## Work to be completed
For the material that follows, return exactly the lines from the one with "instance (vertebra_names : List String) (out" through the one with "-- ===== CLAIM", both ends included.

## Records supplied
-- pv_equiv track=rewrite | github.com/jieyu166/spine-image | convert_pkl_to_contour.py | detect_spine_type
-- ===== SOURCE A (Python) =====
-- def detect_spine_type(vertebra_names):
--     """從椎體名稱推斷 spine type"""
--     names_upper = [n.upper() for n in vertebra_names]
--     has_l = any(n.startswith('L') for n in names_upper)
--     has_c = any(n.startswith('C') for n in names_upper)
--     has_s = any(n.startswith('S') for n in names_upper)
--     has_t12 = 'T12' in names_upper
--
--     if has_l or has_s or has_t12:
--         return 'L'
--     if has_c:
--         return 'C'
--     return 'L'
-- ===== SOURCE B (Python) =====
-- def detect_spine_type(vertebra_names):
--     """從椎體名稱推斷 spine type"""
--     has_c = False
--     for n in vertebra_names:
--         u = n.upper()
--         if u.startswith('L') or u.startswith('S') or u == 'T12':
--             return 'L'
--         if u.startswith('C'):
--             has_c = True
--     return 'C' if has_c else 'L'
-- ===== Notes on version B (the rewrite author's own statement) =====
-- stated objective: simpler
-- what changed: Replaced four separate passes (a map comprehension, three any() scans, a membership test) by one short-circuiting loop that uppercases each name once, returns 'L' immediately on an L/S prefix or 'T12', and otherwise tracks whether a C was seen.
import Mathlib
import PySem

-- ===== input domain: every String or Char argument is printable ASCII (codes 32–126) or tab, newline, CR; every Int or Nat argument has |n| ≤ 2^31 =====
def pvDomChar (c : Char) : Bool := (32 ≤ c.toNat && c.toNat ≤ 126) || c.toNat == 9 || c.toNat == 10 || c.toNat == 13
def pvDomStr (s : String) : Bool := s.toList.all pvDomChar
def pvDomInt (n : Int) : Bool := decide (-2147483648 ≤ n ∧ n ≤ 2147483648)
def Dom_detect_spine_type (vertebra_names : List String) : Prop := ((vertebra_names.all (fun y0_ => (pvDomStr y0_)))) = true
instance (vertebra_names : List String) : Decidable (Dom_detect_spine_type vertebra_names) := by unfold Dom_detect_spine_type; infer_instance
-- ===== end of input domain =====

-- B replaces A's four independent scans by one short-circuiting loop; objective: simpler.

-- ===== PORT A =====
def detect_spine_type (vertebra_names : List String) : String :=
  let names_upper := vertebra_names.map PySem.Str.upper
  let has_l := names_upper.any (fun n => PySem.Str.startswith n "L")
  let has_c := names_upper.any (fun n => PySem.Str.startswith n "C")
  let has_s := names_upper.any (fun n => PySem.Str.startswith n "S")
  let has_t12 := names_upper.contains "T12"
  if has_l || has_s || has_t12 then "L"
  else if has_c then "C"
  else "L"

-- ===== PORT B =====
def detect_spine_type_alt_go (names : List String) (has_c : Bool) : String :=
  match names with
  | [] => if has_c then "C" else "L"
  | n :: rest =>
    let u := PySem.Str.upper n
    if PySem.Str.startswith u "L" || PySem.Str.startswith u "S" || u == "T12" then "L"
    else if PySem.Str.startswith u "C" then detect_spine_type_alt_go rest true
    else detect_spine_type_alt_go rest has_c

def detect_spine_type_alt (vertebra_names : List String) : String :=
  detect_spine_type_alt_go vertebra_names false

-- ===== PRECONDITION & SPEC =====
def Spec_detect_spine_type (vertebra_names : List String) (out : String) : Prop := out = detect_spine_type_alt vertebra_names
instance (vertebra_names : List String) (out : String) : Decidable (Spec_detect_spine_type vertebra_names out) := by unfold Spec_detect_spine_type; infer_instance

-- ===== CLAIM (what is proved, stated in full; the proofs are below) =====
def Claim_equal_detect_spine_type : Prop := ∀ (vertebra_names : List String), Dom_detect_spine_type vertebra_names → Spec_detect_spine_type vertebra_names (detect_spine_type vertebra_names)

-- ===== LEMMAS AND PROOFS =====

-- characterisation of B's loop in terms of A's four scans
set_option maxHeartbeats 1000000 in
theorem alt_go_eq (names : List String) (has_c : Bool) :
    detect_spine_type_alt_go names has_c =
      (let nu := names.map PySem.Str.upper
       if nu.any (fun n => PySem.Str.startswith n "L")
          || nu.any (fun n => PySem.Str.startswith n "S")
          || nu.contains "T12" then "L"
       else if has_c || nu.any (fun n => PySem.Str.startswith n "C") then "C"
       else "L") := by
  induction names generalizing has_c with
  | nil => simp [detect_spine_type_alt_go]
  | cons n rest ih =>
    simp only [detect_spine_type_alt_go, List.map_cons, List.any_cons, List.contains_cons]
    rw [show ("T12" == PySem.Str.upper n) = (PySem.Str.upper n == "T12") from
      Bool.eq_iff_iff.mpr (by simp [BEq.comm])] <;>
    cases hL : PySem.Str.startswith (PySem.Str.upper n) "L" <;>
    cases hS : PySem.Str.startswith (PySem.Str.upper n) "S" <;>
    cases hT : (PySem.Str.upper n == "T12") <;>
    by_cases hC : PySem.Str.startswith (PySem.Str.upper n) "C" = true <;>
    simp only [ih, hC,
      Bool.false_or, Bool.true_or, Bool.or_true, Bool.or_false, if_true, if_false,
      Bool.or_assoc] <;> simp

-- ===== VERDICT (by name: the statement is the Claim_ definition above) =====
theorem detect_spine_type_spec : Claim_equal_detect_spine_type := by
  intro xs _
  unfold Spec_detect_spine_type detect_spine_type detect_spine_type_alt
  rw [alt_go_eq]
  simp only [Bool.false_or]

## Solution for this task
instance (vertebra_names : List String) (out : String) : Decidable (Spec_detect_spine_type vertebra_names out) := by unfold Spec_detect_spine_type; infer_instance

-- ===== CLAIM (what is proved, stated in full; the proofs are below) =====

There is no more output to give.